-- pv_equiv track=rewrite | github.com/tanishqsujan/String-II | changethecase.py | change_the_case
-- ===== SOURCE A (Python) =====
-- def change_the_case(s):
--     result = ""
--
--     for i in s:
--         #changing from lower to upper case
--         if i.islower():
--             result = result + i.upper()
--         #change from upper to lower case
--         if i.isupper():
--             result = result + i.lower()
--
--     return result
-- ===== SOURCE B (Python) =====
-- def change_the_case(s):
--     # Table-driven: one precomputed ASCII translation table (letters map to the
--     # opposite case, everything else maps to None = deleted), applied by str.translate.
--     table = {code: None for code in range(128)}
--     for code in range(ord('a'), ord('z') + 1):
--         table[code] = code - 32
--     for code in range(ord('A'), ord('Z') + 1):
--         table[code] = code + 32
--     return s.translate(table)
-- ===== Notes on version B (the rewrite author's own statement) =====
-- stated objective: faster
-- what changed: Replaces A's per-character branching filter-and-concatenate loop (quadratic repeated string concatenation) by a precomputed ASCII translation table (letters mapped to the opposite case, all other codes to None) applied in one C-level str.translate call.
import Mathlib
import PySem

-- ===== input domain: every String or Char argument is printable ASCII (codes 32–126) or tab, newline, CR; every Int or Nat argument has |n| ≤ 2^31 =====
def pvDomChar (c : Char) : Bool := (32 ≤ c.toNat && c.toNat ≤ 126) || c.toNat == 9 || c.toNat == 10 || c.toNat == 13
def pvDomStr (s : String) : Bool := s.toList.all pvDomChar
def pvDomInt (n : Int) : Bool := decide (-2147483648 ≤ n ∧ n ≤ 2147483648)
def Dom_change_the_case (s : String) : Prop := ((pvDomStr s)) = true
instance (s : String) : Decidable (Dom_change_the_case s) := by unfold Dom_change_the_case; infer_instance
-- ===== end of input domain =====

-- B replaces A's branching filter-and-concatenate loop by a precomputed ASCII translation
-- table applied with str.translate (table-driven, no per-character branching).

-- ===== PORT A =====
-- A: loop over characters, appending i.upper() when islower and i.lower() when isupper.
def change_the_case (s : String) : String :=
  String.mk (s.toList.foldl (fun result i =>
    let r1 := if PySem.Chars.islower i then result ++ [PySem.Chars.upperChar i] else result
    if PySem.Chars.isupper i then r1 ++ [PySem.Chars.lowerChar i] else r1) [])

-- ===== PORT B =====
-- Source B builds {code: None for code in range(128)} then overwrites the two letter ranges;
-- ported as a PySem.Dict with Int keys (Python ints) and Option Int values (None/int).
def pvTable : PySem.Dict Int (Option Int) :=
  let t0 := (PySem.List.pyRange 0 128 1).foldl (fun d code => d.insert code none) PySem.Dict.empty
  let t1 := (PySem.List.pyRange 97 123 1).foldl (fun d code => d.insert code (some (code - 32))) t0
  (PySem.List.pyRange 65 91 1).foldl (fun d code => d.insert code (some (code + 32))) t1

-- str.translate has no PySem primitive; ported by hand per character, exactly Python's rule:
-- key absent → keep the character, mapped to None → delete it, mapped to an int → chr(int).
def pvTranslateChar (t : PySem.Dict Int (Option Int)) (c : Char) : List Char :=
  match t.get? (c.toNat : Int) with
  | none => [c]
  | some none => []
  | some (some m) => [Char.ofNat m.toNat]

def change_the_case_alt (s : String) : String :=
  String.mk (s.toList.flatMap (pvTranslateChar pvTable))

-- ===== PRECONDITION & SPEC =====
def Spec_change_the_case (s : String) (out : String) : Prop := out = change_the_case_alt s
instance (s : String) (out : String) : Decidable (Spec_change_the_case s out) := by unfold Spec_change_the_case; infer_instance

-- ===== CLAIM (what is proved, stated in full; the proofs are below) =====
def Claim_equal_change_the_case : Prop := ∀ (s : String), Dom_change_the_case s → Spec_change_the_case s (change_the_case s)

-- ===== LEMMAS AND PROOFS =====

-- A's per-character contribution, as a list.
def pvStepA (c : Char) : List Char :=
  (if PySem.Chars.islower c then [PySem.Chars.upperChar c] else []) ++
  (if PySem.Chars.isupper c then [PySem.Chars.lowerChar c] else [])

theorem pv_islower_iff (c : Char) : PySem.Chars.islower c = true ↔ (97 ≤ c.toNat ∧ c.toNat ≤ 122) := by
  unfold PySem.Chars.islower
  simp only [Bool.and_eq_true, decide_eq_true_eq, Char.le_def, UInt32.le_iff_toNat_le]
  have ha : ('a'.val).toNat = 97 := rfl
  have hz : ('z'.val).toNat = 122 := rfl
  rw [ha, hz]
  exact Iff.rfl

theorem pv_isupper_iff (c : Char) : PySem.Chars.isupper c = true ↔ (65 ≤ c.toNat ∧ c.toNat ≤ 90) := by
  unfold PySem.Chars.isupper
  simp only [Bool.and_eq_true, decide_eq_true_eq, Char.le_def, UInt32.le_iff_toNat_le]
  have ha : ('A'.val).toNat = 65 := rfl
  have hz : ('Z'.val).toNat = 90 := rfl
  rw [ha, hz]
  exact Iff.rfl

-- Closed form of the table lookup, checked by computation over all 128 codes.
set_option maxRecDepth 10000 in
theorem pv_table_all : ((List.range 128).all (fun n =>
    pvTable.get? (n : Int) == some (
      if 97 ≤ n ∧ n ≤ 122 then some ((n : Int) - 32)
      else if 65 ≤ n ∧ n ≤ 90 then some ((n : Int) + 32)
      else none))) = true := by decide

theorem pv_table_get (n : Nat) (h : n < 128) :
    pvTable.get? (n : Int) = some (
      if 97 ≤ n ∧ n ≤ 122 then some ((n : Int) - 32)
      else if 65 ≤ n ∧ n ≤ 90 then some ((n : Int) + 32)
      else none) := by
  have hall := pv_table_all
  rw [List.all_eq_true] at hall
  have := hall n (List.mem_range.mpr h)
  simpa using this

theorem pv_step_eq (c : Char) (hdom : pvDomChar c = true) :
    pvTranslateChar pvTable c = pvStepA c := by
  have hlt : c.toNat < 128 := by
    unfold pvDomChar at hdom
    simp only [Bool.or_eq_true, Bool.and_eq_true, decide_eq_true_eq, beq_iff_eq] at hdom
    omega
  unfold pvTranslateChar pvStepA
  rw [pv_table_get c.toNat hlt]
  by_cases hl : 97 ≤ c.toNat ∧ c.toNat ≤ 122
  · have hlow : PySem.Chars.islower c = true := (pv_islower_iff c).mpr hl
    have hupp : PySem.Chars.isupper c = false := by
      rw [← Bool.not_eq_true, pv_isupper_iff]; omega
    have h32 : ((c.toNat : Int) - 32).toNat = c.toNat - 32 := by omega
    simp [hl, hlow, hupp, h32, PySem.Chars.upperChar]
  · by_cases hu : 65 ≤ c.toNat ∧ c.toNat ≤ 90
    · have hupp : PySem.Chars.isupper c = true := (pv_isupper_iff c).mpr hu
      have hlow : PySem.Chars.islower c = false := by
        rw [← Bool.not_eq_true, pv_islower_iff]; omega
      have h32 : ((c.toNat : Int) + 32).toNat = c.toNat + 32 := by omega
      simp [hl, hu, hlow, hupp, h32, PySem.Chars.lowerChar]
    · have hlow : PySem.Chars.islower c = false := by
        rw [← Bool.not_eq_true, pv_islower_iff]; omega
      have hupp : PySem.Chars.isupper c = false := by
        rw [← Bool.not_eq_true, pv_isupper_iff]; omega
      simp [hl, hu, hlow, hupp]

theorem pv_foldA (l : List Char) (acc : List Char) :
    l.foldl (fun result i =>
      let r1 := if PySem.Chars.islower i then result ++ [PySem.Chars.upperChar i] else result
      if PySem.Chars.isupper i then r1 ++ [PySem.Chars.lowerChar i] else r1) acc
    = acc ++ l.flatMap pvStepA := by
  induction l generalizing acc with
  | nil => simp
  | cons c l ih =>
    simp only [List.foldl_cons, List.flatMap_cons, ih]
    unfold pvStepA
    split_ifs <;> simp

theorem pv_flatMap_eq (l : List Char) (hdom : l.all pvDomChar = true) :
    l.flatMap pvStepA = l.flatMap (pvTranslateChar pvTable) := by
  induction l with
  | nil => simp
  | cons c l ih =>
    simp only [List.all_cons, Bool.and_eq_true] at hdom
    simp only [List.flatMap_cons, pv_step_eq c hdom.1, ih hdom.2]

-- ===== VERDICT (by name: the statement is the Claim_ definition above) =====
set_option maxRecDepth 10000 in
theorem change_the_case_spec : Claim_equal_change_the_case := by
  intro s hdom
  unfold Spec_change_the_case change_the_case change_the_case_alt
  rw [pv_foldA, List.nil_append, pv_flatMap_eq s.toList hdom]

········

▶ PROBLEM STATEMENT
Filtering the entries above by the word "false", copy each line that matches.

▶ ANSWER TO THE EXERCISE
    have hupp : PySem.Chars.isupper c = false := by
      have hlow : PySem.Chars.islower c = false := by
    · have hlow : PySem.Chars.islower c = false := by
      have hupp : PySem.Chars.isupper c = false := by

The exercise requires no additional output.